Task to carry out:
Every line of the entries below from the one containing "theorem pv_get?_ge (M" to the one containing "(pvMk N g').insert (Int.ofNat N) v", both ends included, must be written out exactly. No other line belongs in the answer.

Data to process:
-- pv_equiv track=rewrite | github.com/cedricgeissmann/kombinatorik-mit-python | helpers.py | _count_levels
-- ===== SOURCE A (Python) =====
-- def _count_levels(Z):
--     counter = {}
--     for tup in Z:
--         for i in range(len(tup)):
--             try:
--                 counter[i].add(tup[i:i+1])
--             except(KeyError):
--                 counter[i] = set()
--                 counter[i].add(tup[i:i+1])
--     return counter
-- ===== SOURCE B (Python) =====
-- def _count_levels(Z):
--     maxlen = 0
--     for tup in Z:
--         if len(tup) > maxlen:
--             maxlen = len(tup)
--     counter = {}
--     for i in range(maxlen):
--         s = set()
--         for tup in Z:
--             if i < len(tup):
--                 s.add(tup[i:i+1])
--         counter[i] = s
--     return counter
-- ===== Notes on version B (the rewrite author's own statement) =====
-- stated objective: alternative
-- what changed: Replaces A's row-major pass with try/except dict building by a column-major traversal: compute the maximum tuple length first, then for each column index build its set in one inner scan over Z and assign it once.
import Mathlib
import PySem

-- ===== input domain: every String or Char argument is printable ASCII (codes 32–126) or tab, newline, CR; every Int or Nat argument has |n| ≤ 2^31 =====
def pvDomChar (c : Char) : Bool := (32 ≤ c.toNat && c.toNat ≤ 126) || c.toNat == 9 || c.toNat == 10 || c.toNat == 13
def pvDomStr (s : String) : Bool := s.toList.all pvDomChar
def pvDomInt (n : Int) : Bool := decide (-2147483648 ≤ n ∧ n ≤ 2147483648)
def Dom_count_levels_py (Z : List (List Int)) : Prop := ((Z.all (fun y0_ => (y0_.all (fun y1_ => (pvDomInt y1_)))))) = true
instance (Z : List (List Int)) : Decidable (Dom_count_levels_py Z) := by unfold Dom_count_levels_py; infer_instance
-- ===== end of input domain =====

-- B replaces A's row-major pass (try/except per cell) by a column-major traversal (max length
-- first, then one fresh set per column); alternative decomposition, no speed claim.

-- ===== PORT A =====
-- row-major: for each tuple, for each index, add the 1-slice to counter[i], creating the set on KeyError
def count_levels_py (Z : List (List Int)) : List (Int × List (List Int)) :=
  (Z.foldl (fun counter tup =>
      (PySem.List.pyRange 0 (tup.length : Int) 1).foldl (fun counter i =>
        match counter.get? i with
        | some s =>
            counter.insert i (PySem.Set.add s (PySem.List.slice tup (some i) (some (i+1))))
        | none =>
            -- counter[i] = set(); counter[i].add(tup[i:i+1])
            (counter.insert i PySem.Set.empty).insert i
              (PySem.Set.add PySem.Set.empty (PySem.List.slice tup (some i) (some (i+1))))
      ) counter
    ) PySem.Dict.empty).items

-- ===== PORT B =====
-- column-major: maximum tuple length first, then one inner scan of Z per column index
def count_levels_py_alt (Z : List (List Int)) : List (Int × List (List Int)) :=
  let maxlen : Int := Z.foldl (fun m tup => if (tup.length : Int) > m then (tup.length : Int) else m) 0
  ((PySem.List.pyRange 0 maxlen 1).foldl (fun counter i =>
      counter.insert i (Z.foldl (fun s tup =>
          if i < (tup.length : Int) then
            PySem.Set.add s (PySem.List.slice tup (some i) (some (i+1)))
          else s)
        PySem.Set.empty)
    ) PySem.Dict.empty).items

-- ===== PRECONDITION & SPEC =====
def Spec_count_levels_py (Z : List (List Int)) (out : List (Int × List (List Int))) : Prop := out = count_levels_py_alt Z
instance (Z : List (List Int)) (out : List (Int × List (List Int))) : Decidable (Spec_count_levels_py Z out) := by unfold Spec_count_levels_py; infer_instance

-- ===== CLAIM (what is proved, stated in full; the proofs are below) =====
def Claim_equal_count_levels_py : Prop := ∀ (Z : List (List Int)), Dom_count_levels_py Z → Spec_count_levels_py Z (count_levels_py Z)

-- ===== LEMMAS AND PROOFS =====

-- the set collected at column i over the rows Z (B's inner loop; also the value A ends up holding at key i)
def pvCol (Z : List (List Int)) (i : Int) : List (List Int) :=
  Z.foldl (fun s tup =>
      if i < (tup.length : Int) then
        PySem.Set.add s (PySem.List.slice tup (some i) (some (i+1)))
      else s)
    PySem.Set.empty

def pvMlen (Z : List (List Int)) : Nat := Z.foldl (fun m t => max m t.length) 0

def pvInner (tup : List Int) (d : PySem.Dict Int (List (List Int))) : PySem.Dict Int (List (List Int)) :=
  (PySem.List.pyRange 0 (tup.length : Int) 1).foldl (fun counter i =>
    match counter.get? i with
    | some s =>
        counter.insert i (PySem.Set.add s (PySem.List.slice tup (some i) (some (i+1))))
    | none =>
        (counter.insert i PySem.Set.empty).insert i
          (PySem.Set.add PySem.Set.empty (PySem.List.slice tup (some i) (some (i+1))))
    ) d

def pvH (tup : List Int) (M L : Nat) (g : Int → List (List Int)) (j : Nat) : List (List Int) :=
  if j < L then
    PySem.Set.add (if j < M then g (j : Int) else PySem.Set.empty)
      (PySem.List.slice tup (some (j : Int)) (some ((j : Int)+1)))
  else g (j : Int)

theorem pv_count_eq (Z : List (List Int)) :
    count_levels_py Z = (Z.foldl (fun d tup => pvInner tup d) PySem.Dict.empty).items := rfl

def pvMk (M : Nat) (g : Int → List (List Int)) : PySem.Dict Int (List (List Int)) :=
  PySem.Dict.mk ((List.range M).map (fun j => (Int.ofNat j, g (Int.ofNat j))))

theorem pv_keys_mk (M : Nat) (g : Int → List (List Int)) :
    (pvMk M g).keys = (List.range M).map (fun j => Int.ofNat j) := by
  simp only [pvMk, PySem.Dict.keys, List.map_map]
  rfl

theorem pv_nodup_keys (M : Nat) (g : Int → List (List Int)) : (pvMk M g).keys.Nodup := by
  rw [pv_keys_mk]
  exact List.nodup_range.map (fun a b h => Int.ofNat_inj.mp h)

theorem pv_get?_lt (M : Nat) (g : Int → List (List Int)) {L : Nat} (h : L < M) :
    (pvMk M g).get? (Int.ofNat L) = some (g (Int.ofNat L)) := by
  apply PySem.Dict.get?_of_mem_items _ _ (pv_nodup_keys M g)
  exact List.mem_map.mpr ⟨L, List.mem_range.mpr h, rfl⟩

theorem pv_get?_ge (M : Nat) (g : Int → List (List Int)) {L : Nat} (h : M ≤ L) :
    (pvMk M g).get? (Int.ofNat L) = none := by
  rw [PySem.Dict.get?_eq_none_iff_not_mem_keys, pv_keys_mk]
  intro hmem
  rcases List.mem_map.mp hmem with ⟨j, hj, hje⟩
  have hjm := List.mem_range.mp hj
  have : j = L := Int.ofNat_inj.mp hje
  omega

theorem pv_contains_mk (M : Nat) (g : Int → List (List Int)) (L : Nat) :
    (pvMk M g).contains (Int.ofNat L) = decide (L < M) := by
  rw [PySem.Dict.contains_eq_decide_mem_keys, pv_keys_mk]
  by_cases h : L < M
  · simp only [h, decide_true, decide_eq_true_eq]
    exact List.mem_map.mpr ⟨L, List.mem_range.mpr h, rfl⟩
  · simp only [h, decide_false, decide_eq_false_iff_not]
    intro hmem
    rcases List.mem_map.mp hmem with ⟨j, hj, hje⟩
    have hjm := List.mem_range.mp hj
    have : j = L := Int.ofNat_inj.mp hje
    omega

theorem pvMk_congr (M : Nat) (g1 g2 : Int → List (List Int))
    (h : ∀ j < M, g1 (Int.ofNat j) = g2 (Int.ofNat j)) : pvMk M g1 = pvMk M g2 := by
  unfold pvMk
  exact congrArg PySem.Dict.mk (List.map_congr_left (fun j hj => by
    rw [h j (List.mem_range.mp hj)]))

theorem pv_insert_lt (N : Nat) (g' : Int → List (List Int)) (L : Nat) (h : L < N)
    (v : List (List Int)) :
    (pvMk N g').insert (Int.ofNat L) v
      = pvMk N (fun i => if i = Int.ofNat L then v else g' i) := by
  have hc : (pvMk N g').contains (Int.ofNat L) = true := by
    rw [pv_contains_mk]; simp [h]
  apply PySem.Dict.ext
  rw [PySem.Dict.items_insert_of_contains _ _ hc]
  show _ = (pvMk N _).items
  simp only [pvMk, List.map_map]
  apply List.map_congr_left
  intro j hj
  by_cases hje : j = L
  · subst hje; simp
  · have : (Int.ofNat j == Int.ofNat L) = false := by
      simp only [beq_eq_false_iff_ne, ne_eq]
      exact fun hh => hje (Int.ofNat_inj.mp hh)
    have hne : ¬ (Int.ofNat j = Int.ofNat L) := fun hh => hje (Int.ofNat_inj.mp hh)
    simp only [Function.comp_apply, this, Bool.false_eq_true, if_false, if_neg hne]

theorem pv_insert_ge (N : Nat) (g' : Int → List (List Int)) (v : List (List Int)) :
    (pvMk N g').insert (Int.ofNat N) v
      = pvMk (N+1) (fun i => if i = Int.ofNat N then v else g' i) := by
  have hc : (pvMk N g').contains (Int.ofNat N) = false := by
    rw [pv_contains_mk]; simp
  apply PySem.Dict.ext
  rw [PySem.Dict.items_insert_of_not_contains _ _ hc]
  show _ = (pvMk (N+1) _).items
  simp only [pvMk, List.range_succ, List.map_append, List.map_cons, List.map_nil]
  congr 1
  · apply List.map_congr_left
    intro j hj
    have hjN := List.mem_range.mp hj
    have : ¬ (Int.ofNat j = Int.ofNat N) := fun hh => by
      have := Int.ofNat_inj.mp hh; omega
    rw [if_neg this]

theorem pv_innerA (tup : List Int) (M : Nat) (g : Int → List (List Int)) (L : Nat) :
    (PySem.List.pyRange 0 (Int.ofNat L) 1).foldl (fun counter i =>
      match counter.get? i with
      | some s =>
          counter.insert i (PySem.Set.add s (PySem.List.slice tup (some i) (some (i+1))))
      | none =>
          (counter.insert i PySem.Set.empty).insert i
            (PySem.Set.add PySem.Set.empty (PySem.List.slice tup (some i) (some (i+1))))
      ) (pvMk M g)
    = pvMk (max M L) (fun i => pvH tup M L g i.toNat) := by
  induction L with
  | zero =>
      rw [PySem.List.pyRange_one_eq_nil (by simp)]
      simp only [List.foldl_nil, Nat.max_zero]
      apply pvMk_congr
      intro j hj
      simp [pvH]
  | succ L ih =>
      have hcast : (Int.ofNat (L+1)) = (Int.ofNat L) + 1 := by simp
      rw [hcast, PySem.List.pyRange_one_succ_right (by simp [Int.ofNat_eq_natCast]), List.foldl_append,
        List.foldl_cons, List.foldl_nil, ih]
      by_cases hLM : L < M
      · have hmax : max M L = M := by omega
        have hmax2 : max M (L+1) = M := by omega
        rw [hmax, hmax2]
        rw [pv_get?_lt M _ hLM]
        show (pvMk M _).insert (Int.ofNat L) _ = _
        rw [pv_insert_lt M _ L hLM]
        apply pvMk_congr
        intro j hj
        by_cases hje : j = L
        · subst hje
          simp [pvH, hLM]
        · have : ¬ (Int.ofNat j = Int.ofNat L) := fun hh => hje (Int.ofNat_inj.mp hh)
          simp only [this, if_false]
          by_cases hj2 : j < L
          · simp [pvH, hj2, show j < L + 1 by omega]
          · simp [pvH, hj2, show ¬ (j < L + 1) by omega]
      · have hmax : max M L = L := by omega
        have hmax2 : max M (L+1) = L + 1 := by omega
        rw [hmax, hmax2]
        rw [pv_get?_ge L _ (le_refl L)]
        show ((pvMk L _).insert (Int.ofNat L) _).insert (Int.ofNat L) _ = _
        rw [PySem.Dict.insert_insert_self, pv_insert_ge L _ _]
        apply pvMk_congr
        intro j hj
        by_cases hje : j = L
        · subst hje
          simp [pvH, hLM]
        · have : ¬ (Int.ofNat j = Int.ofNat L) := fun hh => hje (Int.ofNat_inj.mp hh)
          simp only [this, if_false]
          have hj2 : j < L := by omega
          simp [pvH, hj2, show j < L + 1 by omega]

theorem pvMlen_append (P : List (List Int)) (t : List Int) :
    pvMlen (P ++ [t]) = max (pvMlen P) t.length := by
  simp [pvMlen, List.foldl_append]

theorem pvCol_append (P : List (List Int)) (t : List Int) (i : Int) :
    pvCol (P ++ [t]) i =
      if i < (t.length : Int) then
        PySem.Set.add (pvCol P i) (PySem.List.slice t (some i) (some (i+1)))
      else pvCol P i := by
  simp [pvCol, List.foldl_append]

theorem pvCol_empty (P : List (List Int)) (i : Int) (h : (pvMlen P : Int) ≤ i) :
    pvCol P i = PySem.Set.empty := by
  induction P using List.reverseRecOn with
  | nil => rfl
  | append_singleton P t ih =>
      rw [pvMlen_append] at h
      push_cast at h
      rw [pvCol_append, if_neg (by omega)]
      exact ih (by omega)

theorem pv_outer (Z : List (List Int)) :
    Z.foldl (fun d tup => pvInner tup d) PySem.Dict.empty
      = pvMk (pvMlen Z) (fun i => pvCol Z i) := by
  induction Z using List.reverseRecOn with
  | nil => rfl
  | append_singleton P t ih =>
      rw [List.foldl_append, List.foldl_cons, List.foldl_nil, ih]
      show (PySem.List.pyRange 0 (t.length : Int) 1).foldl _ _ = _
      have hb : (t.length : Int) = Int.ofNat t.length := rfl
      rw [hb, pv_innerA t (pvMlen P) (fun i => pvCol P i) t.length, pvMlen_append]
      apply pvMk_congr
      intro j hj
      have ht : (Int.ofNat j).toNat = j := rfl
      rw [ht, pvCol_append]
      simp only [pvH, Int.ofNat_eq_natCast]
      by_cases h1 : j < t.length
      · rw [if_pos h1, if_pos (show (j : Int) < (t.length : Int) by exact_mod_cast h1)]
        by_cases h2 : j < pvMlen P
        · rw [if_pos h2]
        · rw [if_neg h2, pvCol_empty P _ (by exact_mod_cast Nat.le_of_not_lt h2)]
      · rw [if_neg h1, if_neg (show ¬ (j : Int) < (t.length : Int) by exact_mod_cast h1)]

theorem pv_A_items (Z : List (List Int)) :
    count_levels_py Z
      = (List.range (pvMlen Z)).map (fun (j : Nat) => ((j : Int), pvCol Z (j : Int))) := by
  rw [pv_count_eq, pv_outer]
  show (List.range (pvMlen Z)).map _ = _
  apply List.map_congr_left
  intro j hj
  simp [Int.ofNat_eq_natCast]

theorem pv_maxI (Z : List (List Int)) (acc : Nat) :
    Z.foldl (fun m tup => if (tup.length : Int) > m then (tup.length : Int) else m) (acc : Int)
      = ((Z.foldl (fun m t => max m t.length) acc : Nat) : Int) := by
  induction Z generalizing acc with
  | nil => rfl
  | cons t Z ih =>
      simp only [List.foldl_cons]
      have h : (if (t.length : Int) > (acc : Int) then (t.length : Int) else (acc : Int))
          = ((max acc t.length : Nat) : Int) := by
        split_ifs with hh <;> push_cast <;> omega
      rw [h, ih]

theorem pv_B_items (Z : List (List Int)) :
    count_levels_py_alt Z
      = (List.range (pvMlen Z)).map (fun (j : Nat) => ((j : Int), pvCol Z (j : Int))) := by
  show ((PySem.List.pyRange 0
      (Z.foldl (fun m tup => if (tup.length : Int) > m then (tup.length : Int) else m) 0) 1).foldl _
      PySem.Dict.empty).items = _
  have hm : Z.foldl (fun m tup => if (tup.length : Int) > m then (tup.length : Int) else m) 0
      = ((pvMlen Z : Nat) : Int) := by
    have := pv_maxI Z 0
    simpa using this
  rw [hm, PySem.List.pyRange_one]
  have hl : ((((pvMlen Z : Nat) : Int) - 0).toNat) = pvMlen Z := by simp
  rw [hl]
  rw [show (fun (counter : PySem.Dict Int (List (List Int))) (i : Int) =>
        counter.insert i (Z.foldl (fun s tup =>
            if i < (tup.length : Int) then
              PySem.Set.add s (PySem.List.slice tup (some i) (some (i+1)))
            else s)
          PySem.Set.empty))
      = (fun (counter : PySem.Dict Int (List (List Int))) (i : Int) =>
          counter.insert ((fun (a : Int) => a) i) (pvCol Z i)) from rfl]
  rw [PySem.Dict.items_foldl_insert_fresh _ (fun a => a) (fun i => pvCol Z i) PySem.Dict.empty
    (fun a _ => PySem.Dict.contains_empty a)
    (by
      simp only [List.map_id']
      exact (List.nodup_range.map (fun a b hh => by
        have : (0 : Int) + a = 0 + b := hh
        omega)))]
  simp only [List.map_map]
  show _ = (List.range (pvMlen Z)).map _
  apply List.map_congr_left
  intro j hj
  simp [pvCol]

-- ===== VERDICT (by name: the statement is the Claim_ definition above) =====
theorem count_levels_py_spec : Claim_equal_count_levels_py := by
  intro Z _
  show count_levels_py Z = count_levels_py_alt Z
  rw [pv_A_items, pv_B_items]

Exercise output:
theorem pv_get?_ge (M : Nat) (g : Int → List (List Int)) {L : Nat} (h : M ≤ L) :
    (pvMk M g).get? (Int.ofNat L) = none := by
  rw [PySem.Dict.get?_eq_none_iff_not_mem_keys, pv_keys_mk]
  intro hmem
  rcases List.mem_map.mp hmem with ⟨j, hj, hje⟩
  have hjm := List.mem_range.mp hj
  have : j = L := Int.ofNat_inj.mp hje
  omega

theorem pv_contains_mk (M : Nat) (g : Int → List (List Int)) (L : Nat) :
    (pvMk M g).contains (Int.ofNat L) = decide (L < M) := by
  rw [PySem.Dict.contains_eq_decide_mem_keys, pv_keys_mk]
  by_cases h : L < M
  · simp only [h, decide_true, decide_eq_true_eq]
    exact List.mem_map.mpr ⟨L, List.mem_range.mpr h, rfl⟩
  · simp only [h, decide_false, decide_eq_false_iff_not]
    intro hmem
    rcases List.mem_map.mp hmem with ⟨j, hj, hje⟩
    have hjm := List.mem_range.mp hj
    have : j = L := Int.ofNat_inj.mp hje
    omega

theorem pvMk_congr (M : Nat) (g1 g2 : Int → List (List Int))
    (h : ∀ j < M, g1 (Int.ofNat j) = g2 (Int.ofNat j)) : pvMk M g1 = pvMk M g2 := by
  unfold pvMk
  exact congrArg PySem.Dict.mk (List.map_congr_left (fun j hj => by
    rw [h j (List.mem_range.mp hj)]))

theorem pv_insert_lt (N : Nat) (g' : Int → List (List Int)) (L : Nat) (h : L < N)
    (v : List (List Int)) :
    (pvMk N g').insert (Int.ofNat L) v
      = pvMk N (fun i => if i = Int.ofNat L then v else g' i) := by
  have hc : (pvMk N g').contains (Int.ofNat L) = true := by
    rw [pv_contains_mk]; simp [h]
  apply PySem.Dict.ext
  rw [PySem.Dict.items_insert_of_contains _ _ hc]
  show _ = (pvMk N _).items
  simp only [pvMk, List.map_map]
  apply List.map_congr_left
  intro j hj
  by_cases hje : j = L
  · subst hje; simp
  · have : (Int.ofNat j == Int.ofNat L) = false := by
      simp only [beq_eq_false_iff_ne, ne_eq]
      exact fun hh => hje (Int.ofNat_inj.mp hh)
    have hne : ¬ (Int.ofNat j = Int.ofNat L) := fun hh => hje (Int.ofNat_inj.mp hh)
    simp only [Function.comp_apply, this, Bool.false_eq_true, if_false, if_neg hne]

theorem pv_insert_ge (N : Nat) (g' : Int → List (List Int)) (v : List (List Int)) :
    (pvMk N g').insert (Int.ofNat N) v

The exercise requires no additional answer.